For the Titan V, the F64 was 1/2 of F32, it was the only and last consumer generation to have that.

For Titan RTX and newer NVIDIA cards, the ratio from F32 to F64 is typically 1/64th of FP32.

So the Titan RTX, with 16 FP32 TFlop/s drops to 0.5 FP64 TFlops/s

While the Titan V, starting at 15 FP32 TFlops/s still has 7.5 FP64 TFlops/s

The 5090 TI has 104.9 FP16/32 TFlops/s, but only 1.64 FP64 TFlops/s.

Basically Nvidia decided most people didn't need FP64, and chose to improve quantized performance instead.

If you can run on a GPU, that Titan V has more 64bit Flops than even an AMD Ryzen Threadripper PRO 7995WX.

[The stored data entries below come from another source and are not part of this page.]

-- pv_equiv track=rewrite | github.com/bizzlechizzle/nightfoxfilms | camera-signatures/scripts/merge_sources.py | build_matching_rules
-- ===== SOURCE A (Python) =====
-- def build_matching_rules(make: str, model: str) -> dict:
--     """Build matching rules for a camera."""
--     rules = {
--         "exif_make": [make],
--         "exif_model": [model],
--         "filename_patterns": [],
--         "folder_patterns": []
--     }
--
--     # Add common filename patterns based on make
--     make_lower = make.lower()
--     model_lower = model.lower()
--
--     if make_lower == "sony":
--         if any(x in model_lower for x in ['fx3', 'fx6', 'fx9', 'a7', 'a9', 'a1']):
--             rules['filename_patterns'] = ["C*.MP4", "C*.MXF"]
--             rules['folder_patterns'] = ["PRIVATE/M4ROOT/*"]
--         elif 'handycam' in model_lower or model_lower.startswith('hdr-'):
--             rules['filename_patterns'] = ["M2U*.MPG", "*.MTS"]
--
--     elif make_lower == "canon":
--         if any(x in model_lower for x in ['c70', 'c300', 'c500', 'c200']):
--             rules['filename_patterns'] = ["*.MXF", "*.MP4"]
--             rules['folder_patterns'] = ["CONTENTS/CLIPS/*"]
--         elif any(x in model_lower for x in ['5d', '6d', '7d', 'r5', 'r6', 'r3']):
--             rules['filename_patterns'] = ["MVI_*.MOV", "MVI_*.MP4"]
--         else:
--             rules['filename_patterns'] = ["MVI_*.MOV", "MVI_*.AVI"]
--
--     elif make_lower == "panasonic":
--         if any(x in model_lower for x in ['gh5', 'gh6', 's1', 's5', 'bgh1']):
--             rules['filename_patterns'] = ["P*.MOV", "P*.MP4"]
--         else:
--             rules['filename_patterns'] = ["*.MTS", "*.M2TS"]
--
--     elif make_lower == "gopro":
--         rules['filename_patterns'] = ["GH*.MP4", "GP*.MP4", "GOPR*.MP4", "GX*.MP4"]
--
--     elif make_lower == "dji":
--         rules['filename_patterns'] = ["DJI_*.MP4", "DJI_*.MOV"]
--
--     elif make_lower == "apple":
--         rules['filename_patterns'] = ["IMG_*.MOV", "IMG_*.MP4"]
--
--     elif make_lower == "blackmagic":
--         rules['filename_patterns'] = ["*.BRAW", "*.DNG"]
--
--     return rules
-- ===== SOURCE B (Python) =====
-- # Table-driven rewrite: each make maps to an ordered list of
-- # (substrings, prefixes, filename_patterns, folder_patterns) rules;
-- # a rule with no substrings and no prefixes is a catch-all default.
-- _RULES = {
--     "sony": [
--         (['fx3', 'fx6', 'fx9', 'a7', 'a9', 'a1'], [],
--          ["C*.MP4", "C*.MXF"], ["PRIVATE/M4ROOT/*"]),
--         (['handycam'], ['hdr-'], ["M2U*.MPG", "*.MTS"], []),
--     ],
--     "canon": [
--         (['c70', 'c300', 'c500', 'c200'], [],
--          ["*.MXF", "*.MP4"], ["CONTENTS/CLIPS/*"]),
--         (['5d', '6d', '7d', 'r5', 'r6', 'r3'], [],
--          ["MVI_*.MOV", "MVI_*.MP4"], []),
--         ([], [], ["MVI_*.MOV", "MVI_*.AVI"], []),
--     ],
--     "panasonic": [
--         (['gh5', 'gh6', 's1', 's5', 'bgh1'], [], ["P*.MOV", "P*.MP4"], []),
--         ([], [], ["*.MTS", "*.M2TS"], []),
--     ],
--     "gopro": [([], [], ["GH*.MP4", "GP*.MP4", "GOPR*.MP4", "GX*.MP4"], [])],
--     "dji": [([], [], ["DJI_*.MP4", "DJI_*.MOV"], [])],
--     "apple": [([], [], ["IMG_*.MOV", "IMG_*.MP4"], [])],
--     "blackmagic": [([], [], ["*.BRAW", "*.DNG"], [])],
-- }
--
--
-- def build_matching_rules(make: str, model: str) -> dict:
--     """Build matching rules for a camera."""
--     model_lower = model.lower()
--     filename_patterns, folder_patterns = [], []
--     for subs, prefixes, files, folders in _RULES.get(make.lower(), []):
--         if ((not subs and not prefixes)
--                 or any(s in model_lower for s in subs)
--                 or any(model_lower.startswith(p) for p in prefixes)):
--             filename_patterns, folder_patterns = files, folders
--             break
--     return {
--         "exif_make": [make],
--         "exif_model": [model],
--         "filename_patterns": filename_patterns,
--         "folder_patterns": folder_patterns,
--     }
-- ===== Notes on version B (the rewrite author's own statement) =====
-- stated objective: simpler
-- what changed: Replaces the nested if/elif branch cascade with a declarative table mapping each make to an ordered list of (substrings, prefixes, patterns) rules scanned for the first match, with an empty rule as the catch-all default.
import Mathlib
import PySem

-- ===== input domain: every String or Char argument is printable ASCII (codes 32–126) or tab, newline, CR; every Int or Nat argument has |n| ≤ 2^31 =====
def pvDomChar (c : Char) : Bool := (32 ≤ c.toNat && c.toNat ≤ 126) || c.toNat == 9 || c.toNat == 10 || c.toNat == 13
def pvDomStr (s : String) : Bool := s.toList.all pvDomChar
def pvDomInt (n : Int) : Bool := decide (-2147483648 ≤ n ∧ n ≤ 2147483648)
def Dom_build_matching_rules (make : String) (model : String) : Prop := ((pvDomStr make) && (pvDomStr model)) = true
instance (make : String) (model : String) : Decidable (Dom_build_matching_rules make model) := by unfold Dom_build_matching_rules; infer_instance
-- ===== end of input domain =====

-- B replaces A's if/elif cascade by a declarative rule table scanned for the first match (objective: simpler).

-- ===== PORT A =====
def build_matching_rules (make : String) (model : String) : List (String × List String) :=
  let rules : PySem.Dict String (List String) :=
    PySem.Dict.ofList [("exif_make", [make]), ("exif_model", [model]),
                       ("filename_patterns", []), ("folder_patterns", [])]
  let make_lower := PySem.Str.lower make
  let model_lower := PySem.Str.lower model
  let rules :=
    if make_lower = "sony" then
      if (["fx3", "fx6", "fx9", "a7", "a9", "a1"]).any (fun x => PySem.Str.isIn x model_lower) then
        (rules.insert "filename_patterns" ["C*.MP4", "C*.MXF"]).insert "folder_patterns" ["PRIVATE/M4ROOT/*"]
      else if PySem.Str.isIn "handycam" model_lower || PySem.Str.startswith model_lower "hdr-" then
        rules.insert "filename_patterns" ["M2U*.MPG", "*.MTS"]
      else rules
    else if make_lower = "canon" then
      if (["c70", "c300", "c500", "c200"]).any (fun x => PySem.Str.isIn x model_lower) then
        (rules.insert "filename_patterns" ["*.MXF", "*.MP4"]).insert "folder_patterns" ["CONTENTS/CLIPS/*"]
      else if (["5d", "6d", "7d", "r5", "r6", "r3"]).any (fun x => PySem.Str.isIn x model_lower) then
        rules.insert "filename_patterns" ["MVI_*.MOV", "MVI_*.MP4"]
      else
        rules.insert "filename_patterns" ["MVI_*.MOV", "MVI_*.AVI"]
    else if make_lower = "panasonic" then
      if (["gh5", "gh6", "s1", "s5", "bgh1"]).any (fun x => PySem.Str.isIn x model_lower) then
        rules.insert "filename_patterns" ["P*.MOV", "P*.MP4"]
      else
        rules.insert "filename_patterns" ["*.MTS", "*.M2TS"]
    else if make_lower = "gopro" then
      rules.insert "filename_patterns" ["GH*.MP4", "GP*.MP4", "GOPR*.MP4", "GX*.MP4"]
    else if make_lower = "dji" then
      rules.insert "filename_patterns" ["DJI_*.MP4", "DJI_*.MOV"]
    else if make_lower = "apple" then
      rules.insert "filename_patterns" ["IMG_*.MOV", "IMG_*.MP4"]
    else if make_lower = "blackmagic" then
      rules.insert "filename_patterns" ["*.BRAW", "*.DNG"]
    else rules
  rules.items

-- ===== PORT B =====
-- one rule: (substrings, prefixes, filename_patterns, folder_patterns)
def pvRuleTable : PySem.Dict String (List (List String × List String × List String × List String)) :=
  PySem.Dict.ofList
    [ ("sony", [(["fx3", "fx6", "fx9", "a7", "a9", "a1"], [], ["C*.MP4", "C*.MXF"], ["PRIVATE/M4ROOT/*"]),
                (["handycam"], ["hdr-"], ["M2U*.MPG", "*.MTS"], [])]),
      ("canon", [(["c70", "c300", "c500", "c200"], [], ["*.MXF", "*.MP4"], ["CONTENTS/CLIPS/*"]),
                 (["5d", "6d", "7d", "r5", "r6", "r3"], [], ["MVI_*.MOV", "MVI_*.MP4"], []),
                 ([], [], ["MVI_*.MOV", "MVI_*.AVI"], [])]),
      ("panasonic", [(["gh5", "gh6", "s1", "s5", "bgh1"], [], ["P*.MOV", "P*.MP4"], []),
                     ([], [], ["*.MTS", "*.M2TS"], [])]),
      ("gopro", [([], [], ["GH*.MP4", "GP*.MP4", "GOPR*.MP4", "GX*.MP4"], [])]),
      ("dji", [([], [], ["DJI_*.MP4", "DJI_*.MOV"], [])]),
      ("apple", [([], [], ["IMG_*.MOV", "IMG_*.MP4"], [])]),
      ("blackmagic", [([], [], ["*.BRAW", "*.DNG"], [])]) ]

-- the for-loop with break: first rule whose predicate matches, else ([], [])
def pvFirstMatch (model_lower : String) :
    List (List String × List String × List String × List String) → List String × List String
  | [] => ([], [])
  | (subs, prefixes, files, folders) :: rest =>
    if (subs.isEmpty && prefixes.isEmpty)
        || subs.any (fun s => PySem.Str.isIn s model_lower)
        || prefixes.any (fun p => PySem.Str.startswith model_lower p) then
      (files, folders)
    else pvFirstMatch model_lower rest

def build_matching_rules_alt (make : String) (model : String) : List (String × List String) :=
  let model_lower := PySem.Str.lower model
  let pats := pvFirstMatch model_lower (pvRuleTable.getD (PySem.Str.lower make) [])
  [("exif_make", [make]), ("exif_model", [model]),
   ("filename_patterns", pats.1), ("folder_patterns", pats.2)]

-- ===== PRECONDITION & SPEC =====
def Spec_build_matching_rules (make : String) (model : String) (out : List (String × List String)) : Prop := out = build_matching_rules_alt make model
instance (make : String) (model : String) (out : List (String × List String)) : Decidable (Spec_build_matching_rules make model out) := by unfold Spec_build_matching_rules; infer_instance

-- ===== CLAIM (what is proved, stated in full; the proofs are below) =====
def Claim_equal_build_matching_rules : Prop := ∀ (make : String) (model : String), Dom_build_matching_rules make model → Spec_build_matching_rules make model (build_matching_rules make model)

-- ===== LEMMAS AND PROOFS =====

-- ===== VERDICT (by name: the statement is the Claim_ definition above) =====


theorem build_matching_rules_spec : Claim_equal_build_matching_rules := by
  intro make model _
  unfold Spec_build_matching_rules build_matching_rules build_matching_rules_alt pvRuleTable
  by_cases h1 : PySem.Str.lower make = "sony"
  · simp [h1, PySem.Dict.ofList, PySem.Dict.insert, PySem.Dict.update, PySem.Dict.empty,
          PySem.Dict.contains, PySem.Dict.getD, PySem.Dict.get?, pvFirstMatch]
    split_ifs <;> simp
  by_cases h2 : PySem.Str.lower make = "canon"
  · simp [h2, PySem.Dict.ofList, PySem.Dict.insert, PySem.Dict.update, PySem.Dict.empty,
          PySem.Dict.contains, PySem.Dict.getD, PySem.Dict.get?, pvFirstMatch]
    split_ifs <;> simp
  by_cases h3 : PySem.Str.lower make = "panasonic"
  · simp [h3, PySem.Dict.ofList, PySem.Dict.insert, PySem.Dict.update, PySem.Dict.empty,
          PySem.Dict.contains, PySem.Dict.getD, PySem.Dict.get?, pvFirstMatch]
    split_ifs <;> simp
  by_cases h4 : PySem.Str.lower make = "gopro"
  · simp [h4, PySem.Dict.ofList, PySem.Dict.insert, PySem.Dict.update, PySem.Dict.empty,
          PySem.Dict.contains, PySem.Dict.getD, PySem.Dict.get?, pvFirstMatch]
  by_cases h5 : PySem.Str.lower make = "dji"
  · simp [h5, PySem.Dict.ofList, PySem.Dict.insert, PySem.Dict.update, PySem.Dict.empty,
          PySem.Dict.contains, PySem.Dict.getD, PySem.Dict.get?, pvFirstMatch]
  by_cases h6 : PySem.Str.lower make = "apple"
  · simp [h6, PySem.Dict.ofList, PySem.Dict.insert, PySem.Dict.update, PySem.Dict.empty,
          PySem.Dict.contains, PySem.Dict.getD, PySem.Dict.get?, pvFirstMatch]
  by_cases h7 : PySem.Str.lower make = "blackmagic"
  · simp [h7, PySem.Dict.ofList, PySem.Dict.insert, PySem.Dict.update, PySem.Dict.empty,
          PySem.Dict.contains, PySem.Dict.getD, PySem.Dict.get?, pvFirstMatch]
  · have e1 : ("sony" == PySem.Str.lower make) = false := beq_eq_false_iff_ne.mpr (fun h => h1 h.symm)
    have e2 : ("canon" == PySem.Str.lower make) = false := beq_eq_false_iff_ne.mpr (fun h => h2 h.symm)
    have e3 : ("panasonic" == PySem.Str.lower make) = false := beq_eq_false_iff_ne.mpr (fun h => h3 h.symm)
    have e4 : ("gopro" == PySem.Str.lower make) = false := beq_eq_false_iff_ne.mpr (fun h => h4 h.symm)
    have e5 : ("dji" == PySem.Str.lower make) = false := beq_eq_false_iff_ne.mpr (fun h => h5 h.symm)
    have e6 : ("apple" == PySem.Str.lower make) = false := beq_eq_false_iff_ne.mpr (fun h => h6 h.symm)
    have e7 : ("blackmagic" == PySem.Str.lower make) = false := beq_eq_false_iff_ne.mpr (fun h => h7 h.symm)
    simp [h1, h2, h3, h4, h5, h6, h7, e1, e2, e3, e4, e5, e6, e7, PySem.Dict.ofList,
          PySem.Dict.insert, PySem.Dict.update, PySem.Dict.empty, PySem.Dict.contains,
          PySem.Dict.getD, PySem.Dict.get?, List.find?, pvFirstMatch]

genewitch · on April 13, 2025

while researching this i discovered another fast fp64 card is the R9 280x by amd/ati. although the memory is weak, only 3GB! But i suppose if you need the numerical accuracy, there's always that, and those cards are like $40 (in the us, on ebay, sold listings), compared to $400 for the titan. if you need 4x the ram though i guess you're stuck paying 10x the price!

rubymamis · on April 13, 2025

I mostly like to evaluate them whenever I ask a remote model (Calude 3.7, ChatGPT 4.5), to see how far they have progressed. From my tests qwen 2.5 coder 32b is still the best local model for coding tasks. I've also tried Phi 4, nemotron, mistral-small, and qwq 32b. I'm using a MacBook Pro M4 46GB RAM.